Spencer was born in the area in 1875, and died on February 28, 1960.
He was named for his maternal uncle Samuel H Mahuka who was a judge in the area from 1893 to 1901.
He served as the chairman and executive officer of the Hawaii County Board of Supervisors 1924–1944, and some minor offices in the Territory of Hawaii.

==Park==
In 2003 the park was renamed to include the original name of the beach, ʻŌhai ʻula.
The beach could have been named for the red Sesbania tomentosa trees that originally grew in the area,
or the royal poinciana tree Delonix regia.
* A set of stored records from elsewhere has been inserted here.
theorem pvIc_last (f : List (List Char)) (hne : f ≠ [])
    (h1 : ∀ p ∈ f, p ≠ []) (h2 : ∀ p ∈ f, '/' ∉ p) :
    ∃ x, (List.intercalate ['/'] f).getLast? = some x ∧ x ≠ '/' := by
  induction f with
  | nil => exact absurd rfl hne
  | cons p rest ih =>
    cases rest with
    | nil =>
      have hp : p ≠ [] := h1 p List.mem_cons_self
      rw [pvIc_cons]
      refine ⟨p.getLast hp, ?_, ?_⟩
      · simp [List.getLast?_eq_getLast hp]
      · intro h
        exact h2 p List.mem_cons_self (h ▸ List.getLast_mem hp)
    | cons q r =>
      obtain ⟨x, hx, hxs⟩ := ih (by simp)
        (fun a ha => h1 a (List.mem_cons_of_mem _ ha))
        (fun a ha => h2 a (List.mem_cons_of_mem _ ha))
      have hqr : List.intercalate ['/'] (q :: r) ≠ [] :=
        pvIc_ne_nil q r (h1 q (by simp))
      refine ⟨x, ?_, hxs⟩
      rw [pvIc_cons p (q :: r), if_neg (by simp)]
      rw [List.getLast?_append, List.getLast?_cons, hx]
      simp [List.getLastD_eq_getLast?, hx]

theorem pvAll_last (cs : List Char) (hne : cs ≠ []) (hall : ∀ c ∈ cs, c = '/') :
    cs.getLast? = some '/' := by
  rw [List.getLast?_eq_getLast hne]
  exact congrArg some (hall _ (List.getLast_mem hne))

theorem pvCol_eq (cs : List Char) :
    pvCol cs = if ∀ c ∈ cs, c = '/' then (if cs = [] then [] else ['/'])
      else pvLead cs ++ pvJ cs ++ pvTrail cs := by
  induction cs with
  | nil => simp [pvCol]
  | cons c rest ih =>
    by_cases hc : c = '/' ∧ rest.head? = some '/'
    · obtain ⟨hc1, hh⟩ := hc
      subst hc1
      have hrne : rest ≠ [] := by cases rest <;> simp_all
      rw [show pvCol ('/' :: rest) = pvCol rest by simp [pvCol, hh]]
      rw [ih]
      by_cases hall : ∀ c ∈ rest, c = '/'
      · have hall2 : ∀ x ∈ ('/' :: rest), x = '/' := by
          intro x hx
          rcases List.mem_cons.mp hx with e | e
          · exact e
          · exact hall x e
        rw [if_pos hall, if_pos hall2, if_neg hrne, if_neg (List.cons_ne_nil _ _)]
      · have hall2 : ¬ ∀ x ∈ ('/' :: rest), x = '/' := by
          intro h2
          exact hall (fun x hx => h2 x (List.mem_cons_of_mem _ hx))
        rw [if_neg hall, if_neg hall2]
        have hJ : pvJ ('/' :: rest) = pvJ rest := by simp [pvJ, pvSp_slash_cons]
        have hT : pvTrail ('/' :: rest) = pvTrail rest := pvTrail_cons _ _ hrne
        have hL2 : pvLead rest = ['/'] := by simp [pvLead, hh]
        have hL1 : pvLead ('/' :: rest) = ['/'] := by simp [pvLead]
        rw [hJ, hT, hL2, hL1]
    · have hcol : pvCol (c :: rest) = c :: pvCol rest := by
        simp only [pvCol]
        rw [if_neg hc]
      cases rest with
      | nil =>
        by_cases hcs : c = '/'
        · subst hcs; simp [hcol, pvCol]
        · rw [hcol]
          rw [if_neg (by simp [hcs])]
          simp [pvCol, pvLead, pvTrail, pvJ, pvSp, hcs, pvIc_cons]
      | cons h t =>
        rw [hcol, ih]
        obtain ⟨p0, ps, hp0⟩ := pvSp_cons_ne (h :: t)
        have hT : pvTrail (c :: h :: t) = pvTrail (h :: t) := pvTrail_cons _ _ (by simp)
        by_cases hcs : c = '/'
        · subst hcs
          have hh : h ≠ '/' := by
            intro e; exact hc ⟨rfl, by simp [e]⟩
          have hnall : ¬ ∀ x ∈ ('/' :: h :: t), x = '/' := by
            intro hx; exact hh (hx h (by simp))
          have hnall2 : ¬ ∀ x ∈ (h :: t), x = '/' := by
            intro hx; exact hh (hx h (by simp))
          rw [if_neg hnall, if_neg hnall2]
          have hL : pvLead ('/' :: h :: t) = ['/'] := by simp [pvLead]
          have hLr : pvLead (h :: t) = [] := by simp [pvLead, hh]
          have hJ : pvJ ('/' :: h :: t) = pvJ (h :: t) := by simp [pvJ, pvSp_slash_cons]
          rw [hL, hLr, hJ, hT]
          simp
        · have hnall : ¬ ∀ x ∈ (c :: h :: t), x = '/' := by
            intro hx; exact hcs (hx c (by simp))
          rw [if_neg hnall]
          have hL : pvLead (c :: h :: t) = [] := by simp [pvLead, hcs]
          have hsp : pvSp (c :: h :: t) = (c :: p0) :: ps := by
            rw [pvSp_cons_ne_slash c _ hcs, hp0]
            rfl
          by_cases hh : h = '/'
          · have hp0nil : p0 = [] := by
              subst hh; simp [pvSp] at hp0; exact hp0.1
            subst hp0nil
            by_cases hall : ∀ x ∈ (h :: t), x = '/'
            · have hpsf : ps.filter (fun x => x ≠ []) = [] := by
                have h2 := (pvFilter_nil_iff (h :: t)).mpr hall
                rw [hp0, List.filter_cons_of_neg (by simp)] at h2
                exact h2
              have hJc : pvJ (c :: h :: t) = [c] := by
                rw [pvJ, hsp, List.filter_cons_of_pos (by simp), hpsf, pvIc_cons]
                simp
              rw [if_pos hall, if_neg (by simp), hJc, hL, hT]
              have : pvTrail (h :: t) = ['/'] := by
                simp [pvTrail, pvAll_last (h :: t) (by simp) hall]
              simp [this]
            · have hpsf : ps.filter (fun x => x ≠ []) ≠ [] := by
                intro e
                apply hall
                apply (pvFilter_nil_iff (h :: t)).mp
                rw [hp0, List.filter_cons_of_neg (by simp)]
                exact e
              have hJr : pvJ (h :: t) = List.intercalate ['/'] (ps.filter (fun x => x ≠ [])) := by
                rw [pvJ, hp0, List.filter_cons_of_neg (by simp)]
              have hJc : pvJ (c :: h :: t) = c :: '/' :: pvJ (h :: t) := by
                rw [pvJ, hsp, List.filter_cons_of_pos (by simp), pvIc_cons,
                  if_neg (by simpa using hpsf), hJr]
                simp
              have hLr : pvLead (h :: t) = ['/'] := by simp [pvLead, hh]
              rw [if_neg hall, hJc, hL, hLr, hT]
              simp
          · have hp0ne : p0 ≠ [] := by
              intro e
              rw [pvSp_cons_ne_slash h t hh] at hp0
              obtain ⟨q0, qs, hq⟩ := pvSp_cons_ne t
              rw [hq] at hp0
              simp [e] at hp0
            have hnall2 : ¬ ∀ x ∈ (h :: t), x = '/' := by
              intro hx; exact hh (hx h (by simp))
            have hLr : pvLead (h :: t) = [] := by simp [pvLead, hh]
            have hJc : pvJ (c :: h :: t) = c :: pvJ (h :: t) := by
              rw [pvJ, pvJ, hsp, hp0, List.filter_cons_of_pos (by simp),
                List.filter_cons_of_pos (by simpa using hp0ne), pvIc_cons, pvIc_cons]
              simp
            rw [if_neg hnall2, hJc, hL, hLr, hT]
            simp

-- ===== VERDICT (by name: the statement is the Claim_ definition above) =====
theorem canonicalize_name_spec : Claim_equal_canonicalize_name := by
  intro name _hdom
  unfold Spec_canonicalize_name
  simp only [canonicalize_name, canonicalize_name_alt]
  by_cases hg : name.toList = [] ∨ name.toList = ['/']
  · rw [if_pos hg, if_pos hg]
  · rw [if_neg hg, if_neg hg]
    have hne : name.toList ≠ [] := fun e => hg (Or.inl e)
    rw [pvFoldl_col_nil, pvCol_eq, PySem.List.pyGet?_zero, pvSplitOn_eq]
    rw [show ∀ l, PySem.Chars.join ['/'] l = List.intercalate ['/'] l from fun _ => rfl]
    by_cases hall : ∀ c ∈ name.toList, c = '/'
    · have hhd : name.toList[0]? = some '/' := by
        cases hl : name.toList with
        | nil => exact absurd hl hne
        | cons a l => simp [hall a (by rw [hl]; simp)]
      rw [if_pos hhd, if_pos hall, if_neg hne, (pvFilter_nil_iff _).mpr hall]
      simp [List.intercalate]
    · rw [if_neg hall]
      set f := (pvSp name.toList).filter (fun x => x ≠ []) with hf
      have hfne : f ≠ [] := fun e => hall ((pvFilter_nil_iff _).mp e)
      obtain ⟨q, qs, hq⟩ : ∃ q qs, f = q :: qs := by
        cases he : f
        · exact absurd he hfne
        · exact ⟨_, _, rfl⟩
      have hq_ne : q ≠ [] := by
        have hmem : q ∈ List.filter (fun x => decide (x ≠ [])) (pvSp name.toList) := by
          rw [← hf, hq]; simp
        simpa using List.of_mem_filter hmem
      have hJne : List.intercalate ['/'] f ≠ [] := by
        rw [hq]; exact pvIc_ne_nil q qs hq_ne
      obtain ⟨x, hx, hxs⟩ : ∃ x, (List.intercalate ['/'] f).getLast? = some x ∧ x ≠ '/' := by
        apply pvIc_last f hfne
        · intro p hp
          have hp' : p ∈ List.filter (fun x => decide (x ≠ [])) (pvSp name.toList) := hf ▸ hp
          simpa using List.of_mem_filter hp'
        · intro p hp
          have hp' : p ∈ List.filter (fun x => decide (x ≠ [])) (pvSp name.toList) := hf ▸ hp
          exact pvSp_no_slash _ p (List.mem_of_mem_filter hp')
      rw [show pvJ name.toList = List.intercalate ['/'] f from by rw [pvJ, hf]]
      have hlead : pvLead name.toList = if name.toList[0]? = some '/' then ['/'] else [] := by
        rw [pvLead, List.head?_eq_getElem?]
      by_cases htr : name.toList.getLast? = some '/'
      · rw [show pvTrail name.toList = ['/'] from by simp [pvTrail, htr]]
        have hside : (pvLead name.toList ++ List.intercalate ['/'] f ++ ['/']).getLast? = some '/'
            ∧ 1 < (pvLead name.toList ++ List.intercalate ['/'] f ++ ['/']).length := by
          constructor
          · rw [List.getLast?_concat]
          · have := List.length_pos_iff.mpr hJne
            simp only [List.length_append, List.length_cons, List.length_nil]
            omega
        rw [if_pos hside, List.dropLast_concat]
        by_cases hhd : name.toList[0]? = some '/'
        · rw [if_pos hhd, hlead, if_pos hhd]; simp
        · rw [if_neg hhd, hlead, if_neg hhd]; simp
      · rw [show pvTrail name.toList = [] from by simp [pvTrail, htr], List.append_nil]
        have hside : ¬ ((pvLead name.toList ++ List.intercalate ['/'] f).getLast? = some '/'
            ∧ 1 < (pvLead name.toList ++ List.intercalate ['/'] f).length) := by
          intro ⟨h1, _⟩
          rw [List.getLast?_append, hx] at h1
          simp at h1
          exact hxs h1
        rw [if_neg hside]
        by_cases hhd : name.toList[0]? = some '/'
        · rw [if_pos hhd, hlead, if_pos hhd]; simp
        · rw [if_neg hhd, hlead, if_neg hhd]; simp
The Samuel M. Spencer Beach Park in the Kohala area of the Big Island of Hawaii is a favorite camping and snorkeling location. On July 18, 1935 Spencer planted one of the banyan trees lining the "Hilo Walk of Fame" on Banyan Drive. As county chairman Spencer was responsible for some of the access improvements to the Waipiʻo Valley. Some refer to him as a former postmaster in the area, but no record exists. Sources claiming the post office for Waimea, Hawaii County, Hawaii is called "Kamuela", the equivalent of Samuel in the Hawaiian language for Spencer lack a primary source.
The beach is a terminus for a segment of the Southern Cross Cable, the major submarine communications cable connecting to the island.